━━ Available records
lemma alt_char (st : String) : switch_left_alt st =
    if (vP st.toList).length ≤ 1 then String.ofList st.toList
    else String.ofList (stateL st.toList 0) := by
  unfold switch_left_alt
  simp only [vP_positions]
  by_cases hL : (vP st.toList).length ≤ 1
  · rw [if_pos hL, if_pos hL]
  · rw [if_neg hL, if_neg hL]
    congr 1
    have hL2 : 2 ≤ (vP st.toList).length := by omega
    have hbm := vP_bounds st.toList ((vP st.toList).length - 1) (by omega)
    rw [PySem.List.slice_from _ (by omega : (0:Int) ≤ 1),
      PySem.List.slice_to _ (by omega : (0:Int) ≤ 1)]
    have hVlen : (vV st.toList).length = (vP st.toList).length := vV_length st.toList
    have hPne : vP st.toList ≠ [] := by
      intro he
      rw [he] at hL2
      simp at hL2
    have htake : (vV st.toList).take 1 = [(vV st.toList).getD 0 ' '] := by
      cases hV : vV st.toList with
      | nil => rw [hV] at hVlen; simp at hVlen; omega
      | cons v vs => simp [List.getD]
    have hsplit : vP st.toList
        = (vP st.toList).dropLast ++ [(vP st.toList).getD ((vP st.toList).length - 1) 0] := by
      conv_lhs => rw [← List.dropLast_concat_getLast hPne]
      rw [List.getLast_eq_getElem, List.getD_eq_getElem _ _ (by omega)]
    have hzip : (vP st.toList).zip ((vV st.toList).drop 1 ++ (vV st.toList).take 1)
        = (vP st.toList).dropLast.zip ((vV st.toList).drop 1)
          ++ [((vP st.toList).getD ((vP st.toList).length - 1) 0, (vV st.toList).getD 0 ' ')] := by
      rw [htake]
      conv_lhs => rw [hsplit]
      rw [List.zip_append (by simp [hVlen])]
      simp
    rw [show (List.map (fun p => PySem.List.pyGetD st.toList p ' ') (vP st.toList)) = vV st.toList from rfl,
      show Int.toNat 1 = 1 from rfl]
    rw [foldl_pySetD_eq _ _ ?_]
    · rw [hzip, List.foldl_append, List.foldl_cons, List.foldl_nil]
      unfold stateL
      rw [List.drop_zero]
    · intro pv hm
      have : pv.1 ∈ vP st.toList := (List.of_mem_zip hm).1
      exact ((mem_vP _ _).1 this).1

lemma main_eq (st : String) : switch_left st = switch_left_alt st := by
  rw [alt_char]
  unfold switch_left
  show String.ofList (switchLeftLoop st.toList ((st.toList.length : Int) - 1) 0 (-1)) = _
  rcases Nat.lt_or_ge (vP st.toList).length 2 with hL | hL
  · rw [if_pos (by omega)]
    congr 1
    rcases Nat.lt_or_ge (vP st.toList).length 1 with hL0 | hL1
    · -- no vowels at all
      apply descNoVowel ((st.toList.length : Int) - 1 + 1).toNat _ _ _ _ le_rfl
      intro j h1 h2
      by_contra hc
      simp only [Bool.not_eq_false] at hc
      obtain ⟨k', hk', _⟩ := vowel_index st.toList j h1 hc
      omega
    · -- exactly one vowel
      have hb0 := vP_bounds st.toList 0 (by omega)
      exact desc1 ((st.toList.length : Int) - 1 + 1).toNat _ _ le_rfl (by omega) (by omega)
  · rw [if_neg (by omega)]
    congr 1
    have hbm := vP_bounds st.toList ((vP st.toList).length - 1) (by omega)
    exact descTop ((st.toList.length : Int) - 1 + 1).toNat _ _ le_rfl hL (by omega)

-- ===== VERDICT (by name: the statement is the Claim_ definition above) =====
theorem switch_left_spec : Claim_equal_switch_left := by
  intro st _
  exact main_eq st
━━━━
Requirement => Your reply is to repeat, unchanged, the lines above running from the one with "if (vP st.toList).length" up to and including the one with "rw [PySem.List.slice_from _".

Solution to this task =>
    if (vP st.toList).length ≤ 1 then String.ofList st.toList
    else String.ofList (stateL st.toList 0) := by
  unfold switch_left_alt
  simp only [vP_positions]
  by_cases hL : (vP st.toList).length ≤ 1
  · rw [if_pos hL, if_pos hL]
  · rw [if_neg hL, if_neg hL]
    congr 1
    have hL2 : 2 ≤ (vP st.toList).length := by omega
    have hbm := vP_bounds st.toList ((vP st.toList).length - 1) (by omega)
    rw [PySem.List.slice_from _ (by omega : (0:Int) ≤ 1),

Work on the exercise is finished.